Reproduce, exactly and in full, only the lines below from the one containing "- 1, narray[1])" through the one containing "-- ===== PORT A".

== AVAILABLE DATA ==
**********

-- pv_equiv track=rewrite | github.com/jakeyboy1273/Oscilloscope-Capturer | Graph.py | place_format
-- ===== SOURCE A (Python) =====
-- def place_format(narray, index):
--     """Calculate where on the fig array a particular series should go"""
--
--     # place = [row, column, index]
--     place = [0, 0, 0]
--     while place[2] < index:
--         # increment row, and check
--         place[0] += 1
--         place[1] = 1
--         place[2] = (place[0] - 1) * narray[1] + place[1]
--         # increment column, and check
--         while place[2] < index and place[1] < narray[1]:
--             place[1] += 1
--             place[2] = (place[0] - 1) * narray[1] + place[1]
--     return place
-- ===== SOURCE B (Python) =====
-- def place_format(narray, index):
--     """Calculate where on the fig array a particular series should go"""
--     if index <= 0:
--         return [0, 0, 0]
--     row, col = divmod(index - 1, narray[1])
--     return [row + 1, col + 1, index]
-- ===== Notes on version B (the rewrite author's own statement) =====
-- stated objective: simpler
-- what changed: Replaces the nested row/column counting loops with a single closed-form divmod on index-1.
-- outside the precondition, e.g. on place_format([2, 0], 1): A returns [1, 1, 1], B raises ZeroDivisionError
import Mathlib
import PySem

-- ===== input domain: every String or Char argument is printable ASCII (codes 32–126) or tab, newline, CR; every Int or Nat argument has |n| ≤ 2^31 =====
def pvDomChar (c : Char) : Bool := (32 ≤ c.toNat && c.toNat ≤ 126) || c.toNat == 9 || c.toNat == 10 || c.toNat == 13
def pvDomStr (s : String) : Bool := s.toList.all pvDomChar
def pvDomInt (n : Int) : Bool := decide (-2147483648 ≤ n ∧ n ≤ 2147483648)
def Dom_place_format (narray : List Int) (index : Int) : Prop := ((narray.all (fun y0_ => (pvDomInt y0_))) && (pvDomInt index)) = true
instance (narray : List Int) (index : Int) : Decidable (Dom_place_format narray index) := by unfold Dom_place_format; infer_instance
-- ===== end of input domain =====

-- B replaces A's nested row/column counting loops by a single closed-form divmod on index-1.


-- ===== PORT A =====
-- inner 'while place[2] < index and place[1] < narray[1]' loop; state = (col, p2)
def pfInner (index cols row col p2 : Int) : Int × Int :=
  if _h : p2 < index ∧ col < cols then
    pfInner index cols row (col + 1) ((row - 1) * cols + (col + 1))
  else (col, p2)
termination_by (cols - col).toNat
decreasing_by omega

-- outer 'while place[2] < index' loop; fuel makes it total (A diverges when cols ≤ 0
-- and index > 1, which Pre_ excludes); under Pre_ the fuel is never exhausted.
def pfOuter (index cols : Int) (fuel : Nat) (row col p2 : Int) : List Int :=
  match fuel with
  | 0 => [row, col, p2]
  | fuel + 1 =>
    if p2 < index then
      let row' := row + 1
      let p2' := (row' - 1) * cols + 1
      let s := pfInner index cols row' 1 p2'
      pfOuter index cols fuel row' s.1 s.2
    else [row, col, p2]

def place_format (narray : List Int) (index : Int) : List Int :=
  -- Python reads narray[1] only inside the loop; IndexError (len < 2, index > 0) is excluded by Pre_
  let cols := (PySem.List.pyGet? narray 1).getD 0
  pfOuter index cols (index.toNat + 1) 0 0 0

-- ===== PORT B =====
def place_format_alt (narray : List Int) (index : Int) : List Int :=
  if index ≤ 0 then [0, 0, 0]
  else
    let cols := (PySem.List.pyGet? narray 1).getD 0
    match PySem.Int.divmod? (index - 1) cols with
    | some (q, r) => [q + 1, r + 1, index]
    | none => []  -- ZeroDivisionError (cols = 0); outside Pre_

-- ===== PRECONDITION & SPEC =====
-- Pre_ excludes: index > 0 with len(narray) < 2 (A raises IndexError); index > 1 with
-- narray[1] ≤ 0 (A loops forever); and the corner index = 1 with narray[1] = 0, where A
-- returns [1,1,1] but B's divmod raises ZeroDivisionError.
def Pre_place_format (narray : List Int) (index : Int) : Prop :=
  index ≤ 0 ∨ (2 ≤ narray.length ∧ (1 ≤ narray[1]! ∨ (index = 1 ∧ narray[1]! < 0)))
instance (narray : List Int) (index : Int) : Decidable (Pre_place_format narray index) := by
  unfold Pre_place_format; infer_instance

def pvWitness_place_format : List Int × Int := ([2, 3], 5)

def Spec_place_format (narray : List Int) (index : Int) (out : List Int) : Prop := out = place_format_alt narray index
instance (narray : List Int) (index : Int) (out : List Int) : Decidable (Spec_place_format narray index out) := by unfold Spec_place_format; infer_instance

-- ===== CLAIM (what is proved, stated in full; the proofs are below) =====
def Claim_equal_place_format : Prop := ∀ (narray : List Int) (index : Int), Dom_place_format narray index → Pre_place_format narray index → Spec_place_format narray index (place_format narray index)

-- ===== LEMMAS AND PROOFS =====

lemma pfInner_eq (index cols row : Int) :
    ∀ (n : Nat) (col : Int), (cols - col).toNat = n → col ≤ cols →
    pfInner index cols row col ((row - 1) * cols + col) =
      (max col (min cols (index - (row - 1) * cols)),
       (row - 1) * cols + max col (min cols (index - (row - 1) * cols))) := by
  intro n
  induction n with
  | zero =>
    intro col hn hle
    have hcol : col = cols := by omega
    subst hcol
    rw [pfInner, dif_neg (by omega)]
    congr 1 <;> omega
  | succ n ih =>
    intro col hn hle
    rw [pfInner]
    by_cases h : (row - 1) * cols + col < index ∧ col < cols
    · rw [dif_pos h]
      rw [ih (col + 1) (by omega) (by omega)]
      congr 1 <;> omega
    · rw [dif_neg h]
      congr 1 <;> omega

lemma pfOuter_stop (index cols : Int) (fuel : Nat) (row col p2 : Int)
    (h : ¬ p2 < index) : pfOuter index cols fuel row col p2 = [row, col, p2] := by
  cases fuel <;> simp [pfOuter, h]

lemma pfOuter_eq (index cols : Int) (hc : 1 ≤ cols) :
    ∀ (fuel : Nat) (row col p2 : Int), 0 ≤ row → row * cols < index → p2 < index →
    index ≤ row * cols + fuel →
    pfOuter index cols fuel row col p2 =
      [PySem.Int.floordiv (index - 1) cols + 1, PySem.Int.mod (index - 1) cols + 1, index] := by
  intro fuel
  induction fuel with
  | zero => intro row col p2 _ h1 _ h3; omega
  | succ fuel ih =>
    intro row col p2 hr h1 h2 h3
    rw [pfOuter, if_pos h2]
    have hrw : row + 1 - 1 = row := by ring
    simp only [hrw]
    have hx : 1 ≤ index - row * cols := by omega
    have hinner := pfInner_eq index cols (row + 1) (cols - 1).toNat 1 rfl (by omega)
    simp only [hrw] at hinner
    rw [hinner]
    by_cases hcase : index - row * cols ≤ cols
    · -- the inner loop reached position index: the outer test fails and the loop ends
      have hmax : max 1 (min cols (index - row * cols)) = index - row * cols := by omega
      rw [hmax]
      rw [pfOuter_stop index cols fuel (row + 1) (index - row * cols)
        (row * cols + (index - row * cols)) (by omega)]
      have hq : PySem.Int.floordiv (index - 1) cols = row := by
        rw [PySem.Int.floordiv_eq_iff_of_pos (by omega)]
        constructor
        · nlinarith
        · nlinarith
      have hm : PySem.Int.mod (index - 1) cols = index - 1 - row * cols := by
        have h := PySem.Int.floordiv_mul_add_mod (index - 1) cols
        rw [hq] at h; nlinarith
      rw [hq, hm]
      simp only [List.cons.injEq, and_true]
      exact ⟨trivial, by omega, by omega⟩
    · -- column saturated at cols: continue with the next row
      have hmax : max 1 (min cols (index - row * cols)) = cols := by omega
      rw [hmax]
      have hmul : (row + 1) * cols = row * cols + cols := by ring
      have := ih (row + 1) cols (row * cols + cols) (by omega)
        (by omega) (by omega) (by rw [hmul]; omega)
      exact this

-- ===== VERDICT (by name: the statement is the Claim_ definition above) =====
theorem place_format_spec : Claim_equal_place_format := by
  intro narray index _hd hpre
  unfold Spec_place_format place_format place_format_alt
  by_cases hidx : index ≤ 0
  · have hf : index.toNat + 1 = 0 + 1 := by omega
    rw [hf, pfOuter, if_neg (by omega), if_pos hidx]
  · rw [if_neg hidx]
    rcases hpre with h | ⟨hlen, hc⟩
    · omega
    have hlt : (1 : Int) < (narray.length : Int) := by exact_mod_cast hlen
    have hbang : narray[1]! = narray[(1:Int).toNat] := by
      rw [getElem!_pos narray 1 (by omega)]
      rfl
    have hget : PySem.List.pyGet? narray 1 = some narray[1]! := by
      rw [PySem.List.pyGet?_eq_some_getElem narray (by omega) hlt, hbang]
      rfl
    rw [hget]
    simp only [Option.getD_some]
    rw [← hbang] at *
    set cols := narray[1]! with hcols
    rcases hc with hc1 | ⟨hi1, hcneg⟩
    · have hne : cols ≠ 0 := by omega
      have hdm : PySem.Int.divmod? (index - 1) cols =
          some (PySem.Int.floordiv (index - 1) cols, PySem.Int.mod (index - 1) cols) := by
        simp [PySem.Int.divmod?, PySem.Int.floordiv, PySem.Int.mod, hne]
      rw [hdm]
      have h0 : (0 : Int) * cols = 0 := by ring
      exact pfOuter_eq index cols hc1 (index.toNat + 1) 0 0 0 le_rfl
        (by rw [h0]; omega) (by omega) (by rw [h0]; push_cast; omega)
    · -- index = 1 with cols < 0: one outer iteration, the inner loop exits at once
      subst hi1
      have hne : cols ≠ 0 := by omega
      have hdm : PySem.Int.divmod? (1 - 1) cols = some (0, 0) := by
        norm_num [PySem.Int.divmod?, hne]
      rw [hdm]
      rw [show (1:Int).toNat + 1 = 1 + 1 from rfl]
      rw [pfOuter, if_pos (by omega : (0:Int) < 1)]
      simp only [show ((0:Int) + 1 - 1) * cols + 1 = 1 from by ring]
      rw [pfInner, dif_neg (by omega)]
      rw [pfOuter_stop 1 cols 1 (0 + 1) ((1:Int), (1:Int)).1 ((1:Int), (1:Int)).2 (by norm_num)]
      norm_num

**********

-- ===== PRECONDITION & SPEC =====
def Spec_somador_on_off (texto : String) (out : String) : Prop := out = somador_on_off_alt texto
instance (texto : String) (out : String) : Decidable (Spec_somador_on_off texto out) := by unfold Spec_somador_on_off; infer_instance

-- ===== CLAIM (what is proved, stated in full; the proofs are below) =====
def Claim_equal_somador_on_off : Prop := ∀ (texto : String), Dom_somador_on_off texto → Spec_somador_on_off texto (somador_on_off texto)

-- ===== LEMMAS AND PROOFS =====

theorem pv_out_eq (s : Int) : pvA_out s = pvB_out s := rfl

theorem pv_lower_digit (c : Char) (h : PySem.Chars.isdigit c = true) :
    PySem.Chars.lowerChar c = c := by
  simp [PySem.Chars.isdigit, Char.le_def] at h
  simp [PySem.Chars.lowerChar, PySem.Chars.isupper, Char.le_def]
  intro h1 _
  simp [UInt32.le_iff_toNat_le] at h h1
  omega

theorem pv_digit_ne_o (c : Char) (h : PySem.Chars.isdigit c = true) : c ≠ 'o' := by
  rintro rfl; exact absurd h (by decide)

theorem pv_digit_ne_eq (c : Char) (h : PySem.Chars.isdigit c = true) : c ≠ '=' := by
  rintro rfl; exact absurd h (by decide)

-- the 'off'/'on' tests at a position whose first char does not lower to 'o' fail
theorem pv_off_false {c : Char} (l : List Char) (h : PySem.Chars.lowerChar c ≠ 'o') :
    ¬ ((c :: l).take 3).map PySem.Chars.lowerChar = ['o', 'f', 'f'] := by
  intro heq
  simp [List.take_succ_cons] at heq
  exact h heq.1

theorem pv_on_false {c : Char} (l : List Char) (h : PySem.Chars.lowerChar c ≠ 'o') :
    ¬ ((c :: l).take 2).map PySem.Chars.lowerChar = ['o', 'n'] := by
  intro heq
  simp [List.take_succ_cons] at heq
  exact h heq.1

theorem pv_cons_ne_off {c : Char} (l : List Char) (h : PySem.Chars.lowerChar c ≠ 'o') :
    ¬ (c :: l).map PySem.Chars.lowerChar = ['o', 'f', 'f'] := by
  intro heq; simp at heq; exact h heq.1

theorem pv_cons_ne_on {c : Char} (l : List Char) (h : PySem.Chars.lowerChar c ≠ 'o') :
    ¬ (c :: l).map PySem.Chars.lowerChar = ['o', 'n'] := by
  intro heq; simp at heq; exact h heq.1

**********

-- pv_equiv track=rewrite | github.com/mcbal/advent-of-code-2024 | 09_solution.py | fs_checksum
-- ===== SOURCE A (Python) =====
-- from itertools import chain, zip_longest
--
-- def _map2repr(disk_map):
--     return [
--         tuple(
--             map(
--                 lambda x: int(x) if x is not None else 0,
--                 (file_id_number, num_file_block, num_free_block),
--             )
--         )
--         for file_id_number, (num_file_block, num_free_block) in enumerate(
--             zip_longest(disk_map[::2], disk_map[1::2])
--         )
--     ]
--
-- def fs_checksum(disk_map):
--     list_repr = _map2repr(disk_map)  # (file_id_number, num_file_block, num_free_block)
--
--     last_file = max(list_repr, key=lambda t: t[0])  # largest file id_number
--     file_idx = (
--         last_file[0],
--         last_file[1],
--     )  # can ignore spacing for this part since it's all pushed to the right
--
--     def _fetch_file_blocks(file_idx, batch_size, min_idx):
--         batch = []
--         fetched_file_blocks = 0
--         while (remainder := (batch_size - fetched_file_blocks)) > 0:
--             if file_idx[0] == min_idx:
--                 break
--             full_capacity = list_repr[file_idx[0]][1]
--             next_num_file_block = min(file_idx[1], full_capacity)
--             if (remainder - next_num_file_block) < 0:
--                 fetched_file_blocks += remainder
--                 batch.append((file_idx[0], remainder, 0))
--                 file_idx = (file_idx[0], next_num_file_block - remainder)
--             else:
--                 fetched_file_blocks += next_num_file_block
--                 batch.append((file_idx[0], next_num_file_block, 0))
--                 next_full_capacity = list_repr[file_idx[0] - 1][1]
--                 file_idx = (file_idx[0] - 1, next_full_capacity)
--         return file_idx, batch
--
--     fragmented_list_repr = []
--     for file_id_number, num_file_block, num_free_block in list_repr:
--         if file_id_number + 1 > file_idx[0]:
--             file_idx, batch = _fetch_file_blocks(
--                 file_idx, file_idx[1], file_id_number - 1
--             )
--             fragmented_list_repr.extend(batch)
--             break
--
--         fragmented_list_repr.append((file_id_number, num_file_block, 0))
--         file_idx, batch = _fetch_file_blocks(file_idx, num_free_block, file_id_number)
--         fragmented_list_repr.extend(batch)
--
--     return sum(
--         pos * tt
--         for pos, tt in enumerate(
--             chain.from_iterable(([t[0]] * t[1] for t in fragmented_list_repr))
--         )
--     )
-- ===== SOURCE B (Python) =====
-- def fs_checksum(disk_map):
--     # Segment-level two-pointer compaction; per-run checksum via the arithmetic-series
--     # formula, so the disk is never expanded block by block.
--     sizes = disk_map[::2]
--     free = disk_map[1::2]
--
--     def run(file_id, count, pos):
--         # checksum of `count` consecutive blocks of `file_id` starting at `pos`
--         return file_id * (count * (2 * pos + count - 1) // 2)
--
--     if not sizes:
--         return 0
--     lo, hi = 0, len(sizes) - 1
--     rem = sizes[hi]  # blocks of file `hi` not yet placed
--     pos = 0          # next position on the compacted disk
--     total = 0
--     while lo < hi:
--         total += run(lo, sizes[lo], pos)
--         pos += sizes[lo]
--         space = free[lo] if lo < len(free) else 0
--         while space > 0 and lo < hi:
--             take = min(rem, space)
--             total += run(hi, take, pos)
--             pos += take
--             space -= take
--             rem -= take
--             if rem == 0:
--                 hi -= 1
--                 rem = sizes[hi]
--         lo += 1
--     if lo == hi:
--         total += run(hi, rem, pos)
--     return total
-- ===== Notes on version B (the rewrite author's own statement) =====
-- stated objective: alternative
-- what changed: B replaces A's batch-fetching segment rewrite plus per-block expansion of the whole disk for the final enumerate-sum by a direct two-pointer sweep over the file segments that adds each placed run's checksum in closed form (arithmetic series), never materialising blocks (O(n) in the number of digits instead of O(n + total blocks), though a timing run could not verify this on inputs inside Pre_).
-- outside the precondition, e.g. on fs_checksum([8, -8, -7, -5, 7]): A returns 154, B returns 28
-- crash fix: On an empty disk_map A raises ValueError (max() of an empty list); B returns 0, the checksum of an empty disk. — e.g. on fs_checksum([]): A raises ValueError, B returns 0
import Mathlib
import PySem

**********

== THE COMPLETED TASK ==
--     row, col = divmod(index - 1, narray[1])
--     return [row + 1, col + 1, index]
-- ===== Notes on version B (the rewrite author's own statement) =====
-- stated objective: simpler
-- what changed: Replaces the nested row/column counting loops with a single closed-form divmod on index-1.
-- outside the precondition, e.g. on place_format([2, 0], 1): A returns [1, 1, 1], B raises ZeroDivisionError
import Mathlib
import PySem

-- ===== input domain: every String or Char argument is printable ASCII (codes 32–126) or tab, newline, CR; every Int or Nat argument has |n| ≤ 2^31 =====
def pvDomChar (c : Char) : Bool := (32 ≤ c.toNat && c.toNat ≤ 126) || c.toNat == 9 || c.toNat == 10 || c.toNat == 13
def pvDomStr (s : String) : Bool := s.toList.all pvDomChar
def pvDomInt (n : Int) : Bool := decide (-2147483648 ≤ n ∧ n ≤ 2147483648)
def Dom_place_format (narray : List Int) (index : Int) : Prop := ((narray.all (fun y0_ => (pvDomInt y0_))) && (pvDomInt index)) = true
instance (narray : List Int) (index : Int) : Decidable (Dom_place_format narray index) := by unfold Dom_place_format; infer_instance
-- ===== end of input domain =====

-- B replaces A's nested row/column counting loops by a single closed-form divmod on index-1.


-- ===== PORT A =====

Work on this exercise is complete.